Планетарное человечество: на краю пропасти - страница 4




Мыслимо ли вновь сопоставить эти масштабы с малостью земного человека и его канителью, суетой, унылой повседневностью?

При кажущейся наивности это вопросы не просто вечные, на самом деле они неразрывно связаны со всем массивом высокой человеческой культуры, с самосознанием человека и с определением путей его дальнейшего развития. Эдмунд Гуссерль заметил в свое время, что величайшим историческим феноменом является борющееся за свое самопонимание человечество. Философ пытался в этой мысли совместить несовместимые, казалось бы, масштабы. Для него важны не столько внушительные процессы, изменяющие облик земли, сколько протекающее в келейной тишине и мало отмеченное историками упорное стремление человеческого духа к пониманию тайны человеческой природы и самого бытия.

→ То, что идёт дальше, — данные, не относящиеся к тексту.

-- pv_equiv track=rewrite | github.com/vbmendes/project-euler | python/019/main.py | count_mondays
-- ===== SOURCE A (Python) =====
-- def count_mondays(years):
--     current_year = 0
--     current_weekday = (0 + 365)%7
--     mondays = 0
--     while current_year < years:
--         months_len = [31, 28, 31, 30, 31, 30, 31, 31, 30, 31, 30, 31]
--         if (current_year + 1901) % 4 == 0:
--             months_len[1] = 29
--         for len in months_len:
--             current_weekday = (current_weekday + len)%7
--             if current_weekday == 0:
--                 mondays += 1
--         current_year += 1
--     return mondays
-- ===== SOURCE B (Python) =====
-- # O(1) closed form: the weekday sequence of A repeats with period 28 years
-- # (28*365 + 7 leap days = 10227 days = 1461 weeks, and the 4-year leap
-- # pattern also has period 28), so the count is linear in 28-year blocks.
-- _PER_BLOCK = 48
-- _PREFIX = [0, 2, 4, 5, 7, 9, 10, 12, 13, 16, 17, 19, 21, 23, 24, 27,
--            29, 30, 32, 34, 36, 37, 39, 40, 42, 43, 46, 47]
--
-- def count_mondays(years):
--     if years <= 0:
--         return 0
--     q, r = divmod(years, 28)
--     return q * _PER_BLOCK + _PREFIX[r]
-- ===== Notes on version B (the rewrite author's own statement) =====
-- stated objective: faster
-- what changed: Replaced the year-by-year weekday simulation with an O(1) closed form using the 28-year periodicity of A's calendar (precomputed 28-entry prefix table and per-block count 48).
import Mathlib
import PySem

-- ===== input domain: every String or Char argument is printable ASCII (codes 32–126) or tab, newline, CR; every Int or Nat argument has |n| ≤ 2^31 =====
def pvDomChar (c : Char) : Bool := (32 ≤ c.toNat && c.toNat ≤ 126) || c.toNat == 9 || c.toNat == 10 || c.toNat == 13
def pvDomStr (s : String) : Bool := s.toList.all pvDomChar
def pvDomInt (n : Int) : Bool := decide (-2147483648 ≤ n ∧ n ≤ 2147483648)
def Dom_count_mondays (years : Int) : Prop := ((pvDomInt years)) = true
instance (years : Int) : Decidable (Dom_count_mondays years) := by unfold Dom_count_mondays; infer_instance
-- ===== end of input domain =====

-- B replaces A's year-by-year weekday simulation with an O(1) closed form built on the
-- 28-year periodicity of A's calendar (a 28-entry prefix table and 48 Mondays per block).

-- ===== PORT A =====
-- inner month fold: current_weekday = (current_weekday + len) % 7; if == 0: mondays += 1
def pyMondayStep (p : Int × Int) (len : Int) : Int × Int :=
  let w := PySem.Int.mod (p.1 + len) 7
  (w, if w == 0 then p.2 + 1 else p.2)

def count_mondays_loop (years current_year current_weekday mondays : Int) : Int :=
  if current_year < years then
    let months_len : List Int := [31, 28, 31, 30, 31, 30, 31, 31, 30, 31, 30, 31]
    let months_len :=
      if PySem.Int.mod (current_year + 1901) 4 == 0 then months_len.set 1 29 else months_len
    let s := months_len.foldl pyMondayStep (current_weekday, mondays)
    count_mondays_loop years (current_year + 1) s.1 s.2
  else mondays
termination_by (years - current_year).toNat
decreasing_by omega

def count_mondays (years : Int) : Int :=
  count_mondays_loop years 0 (PySem.Int.mod (0 + 365) 7) 0

-- ===== PORT B =====
def pvPerBlock : Int := 48
def pvPrefix : List Int :=
  [0, 2, 4, 5, 7, 9, 10, 12, 13, 16, 17, 19, 21, 23, 24, 27,
   29, 30, 32, 34, 36, 37, 39, 40, 42, 43, 46, 47]

def count_mondays_alt (years : Int) : Int :=
  if years ≤ 0 then 0
  else
    PySem.Int.floordiv years 28 * pvPerBlock
      + pvPrefix.getD (PySem.Int.mod years 28).toNat 0

-- ===== PRECONDITION & SPEC =====
def Spec_count_mondays (years : Int) (out : Int) : Prop := out = count_mondays_alt years
instance (years : Int) (out : Int) : Decidable (Spec_count_mondays years out) := by unfold Spec_count_mondays; infer_instance

-- ===== CLAIM (what is proved, stated in full; the proofs are below) =====
def Claim_equal_count_mondays : Prop := ∀ (years : Int), Dom_count_mondays years → Spec_count_mondays years (count_mondays years)

-- ===== LEMMAS AND PROOFS =====

-- year y's month lengths, as A builds them
def pvMonths (cy : Int) : List Int :=
  if PySem.Int.mod (cy + 1901) 4 == 0
  then ([31, 28, 31, 30, 31, 30, 31, 31, 30, 31, 30, 31] : List Int).set 1 29
  else [31, 28, 31, 30, 31, 30, 31, 31, 30, 31, 30, 31]

-- state (weekday, mondays) of A after n full years
def pvRunA : Nat → Int × Int
  | 0 => (PySem.Int.mod (0 + 365) 7, 0)
  | n + 1 => (pvMonths (n : Int)).foldl pyMondayStep (pvRunA n)

-- weekday at the start of year r of a 28-year block
def pvW : List Int :=
  [1, 2, 3, 4, 6, 0, 1, 2, 4, 5, 6, 0, 2, 3, 4, 5, 0, 1, 2, 3, 5, 6, 0, 1, 3, 4, 5, 6]

theorem pvFoldl_shift (l : List Int) : ∀ (w c : Int),
    l.foldl pyMondayStep (w, c)
      = ((l.foldl pyMondayStep (w, 0)).1, (l.foldl pyMondayStep (w, 0)).2 + c) := by
  induction l with
  | nil => intro w c; simp
  | cons a l ih =>
      intro w c
      simp only [List.foldl_cons, pyMondayStep]
      split
      · rw [ih _ (c + 1), ih _ (0 + 1)]
        simp [Prod.ext_iff]
        ring
      · rw [ih _ c]

set_option maxHeartbeats 1600000 in
theorem pvRunA_closed (n : Nat) :
    pvRunA n = (pvW.getD (n % 28) 0,
      ((n / 28 : Nat) : Int) * 48 + pvPrefix.getD (n % 28) 0) := by
  induction n with
  | zero => decide
  | succ n ih =>
      have h28 : n % 28 < 28 := Nat.mod_lt _ (by norm_num)
      obtain ⟨r, hrlt, hr⟩ : ∃ r, r < 28 ∧ n % 28 = r := ⟨_, h28, rfl⟩
      show (pvMonths (n : Int)).foldl pyMondayStep (pvRunA n) = _
      rw [ih, hr]
      have hb : PySem.Int.mod ((n : Int) + 1901) 4 = (((r + 1901) % 4 : Nat) : Int) := by
        rw [PySem.Int.mod_eq_emod_of_pos (by norm_num : (0:Int) < 4)]
        omega
      have e1 : (n + 1) % 28 = (r + 1) % 28 := by omega
      have e2 : (n + 1) / 28 = n / 28 + (r + 1) / 28 := by omega
      rw [e1, e2, pvMonths, hb]
      push_cast
      generalize ((n / 28 : Nat) : Int) = m
      interval_cases r <;>
        · rw [pvFoldl_shift]
          norm_num [pyMondayStep, PySem.Int.mod, Int.fmod_eq_emod, pvW, pvPrefix, Prod.ext_iff]
          try omega

theorem pvLoop_runA (k : Nat) : ∀ (n : Nat),
    count_mondays_loop ((n : Int) + k) n (pvRunA n).1 (pvRunA n).2 = (pvRunA (n + k)).2 := by
  induction k with
  | zero =>
      intro n
      rw [count_mondays_loop]
      simp
  | succ k ih =>
      intro n
      rw [count_mondays_loop]
      have hlt : (n : Int) < (n : Int) + ((k + 1 : Nat) : Int) := by push_cast; omega
      rw [if_pos hlt]
      simp only [Prod.mk.eta]
      have hfold : (if PySem.Int.mod ((n : Int) + 1901) 4 == 0
            then ([31, 28, 31, 30, 31, 30, 31, 31, 30, 31, 30, 31] : List Int).set 1 29
            else [31, 28, 31, 30, 31, 30, 31, 31, 30, 31, 30, 31]) = pvMonths (n : Int) := rfl
      rw [hfold]
      have hstep : (pvMonths (n : Int)).foldl pyMondayStep (pvRunA n) = pvRunA (n + 1) := rfl
      rw [hstep, show (n : Int) + ((k + 1 : Nat) : Int) = ((n + 1 : Nat) : Int) + (k : Nat) by
            push_cast; ring,
          show (n : Int) + 1 = ((n + 1 : Nat) : Int) by push_cast; ring,
          ih (n + 1), show n + 1 + k = n + (k + 1) by omega]

-- ===== VERDICT (by name: the statement is the Claim_ definition above) =====
theorem count_mondays_spec : Claim_equal_count_mondays := by
  intro years _
  unfold Spec_count_mondays count_mondays count_mondays_alt
  by_cases hy : years ≤ 0
  · rw [if_pos hy, count_mondays_loop, if_neg (by omega)]
  · rw [if_neg hy]
    obtain ⟨n, rfl⟩ : ∃ m : Nat, years = (m : Int) := ⟨years.toNat, by omega⟩
    have h := pvLoop_runA n 0
    simp only [Nat.cast_zero, zero_add] at h
    have h1 : (pvRunA 0).1 = PySem.Int.mod (0 + 365) 7 := rfl
    have h2 : (pvRunA 0).2 = 0 := rfl
    rw [h1, h2] at h
    rw [h, pvRunA_closed,
        show PySem.Int.floordiv (n : Int) 28 = ((n / 28 : Nat) : Int) from
          PySem.Int.floordiv_natCast n 28,
        show PySem.Int.mod (n : Int) 28 = ((n % 28 : Nat) : Int) from
          PySem.Int.mod_natCast n 28]
    simp [pvPerBlock]
    have ht : ((n : Int) % 28).toNat = n % 28 := by omega
    rw [ht]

При ближайшем рассмотрении нас не может не поразить (как когда-то Паскаля) абсурд бесконечности мира. Бесконечность непонятна, трагически молчалива и бесприютна…

Но не менее парадоксален и абсурд вечности. К чему прокламируемая официальными религиями вечная жизнь души? Не есть ли это насмешка? Не есть ли это собрание пугающих и утешающих человека темных метафор? Или это просто смутные искания недостаточно отшлифованного интеллекта? Но ведь не более утешительно так называемое здравомыслие «нормальной науки» (скажем, безоглядных сторонников классического дарвинизма), которое, рисуя нам мир последовательной, но не вооруженной никакими целями эволюции, просто отодвигает «вечные вопросы» в сторону, отдавая их на откуп свободомыслящим философам, религиозным мыслителям и писателям-фантазерам. Однако на деле это здравомыслие само упирается в непреодолимые барьеры. Ведь до сей поры никто из эволюционистов не объяснил нам, откуда у эволюции столько упорства и даже виртуозности в построении живых и даже мыслящих систем, если она не преследует никаких целей. Если эволюция изначально слепа, то откуда, как, а главное, зачем могли появиться «Илиада», «Божественная комедия» или «Фауст»? «Реквием» Моцарта или Девятая симфония Бетховена? Кто-то скажет, что вопрос поставлен некорректно, ибо эволюционисты не видят тут прямой связи и не считают нужным ее искать. Эволюция – это гигантские времена и пространства, в то время как культурные достижения творческих людей, несмотря на их глубину, – явления локальные и даже частные. Казалось бы, такую мысль можно допустить, но на самом деле два ли допустимо именно так расценивать небывалые культурные взлеты. Реальное присутствие вокруг нас сложных и сверхсложных объектов, в том числе субъективно ориентированных систем с жизненным напором, творческими исканиями и нравственными сомнениями (включая и нас самих, и плоды нашего творчества, и рискованные попытки самопознания) делает этот вопрос не только корректным, но и весьма острым, сулящим неожиданные повороты в нашем общем понимании мира и самих себя.

А ведь в биологической эволюции человека наступают своеобразные времена. Достаточно сослаться на уже практически открытую генетикой возможность перепрограммирования генов человека. Особенно остро это звучит по отношению к недавно открытым генам «эгоизма» и «альтруизма». Ведь возможность генетической самопеределки человека (самосовершенствования? нравственного перерождения и улучшения?) порождает новый сонм вопросов, как интригующих, так и пугающих.

А союз и совмещение биологической эволюции с технологической?! А неизбежное появление сверхсложных аппаратов (всякого рода киборгов и андроидов), которые с необходимостью вступят в конкуренцию с человеком?! Куда и как повернет тогда мировой процесс? И не о каком-то отдаленном будущем речь, это может случиться уже в обозримой перспективе – лет через 30 или 50.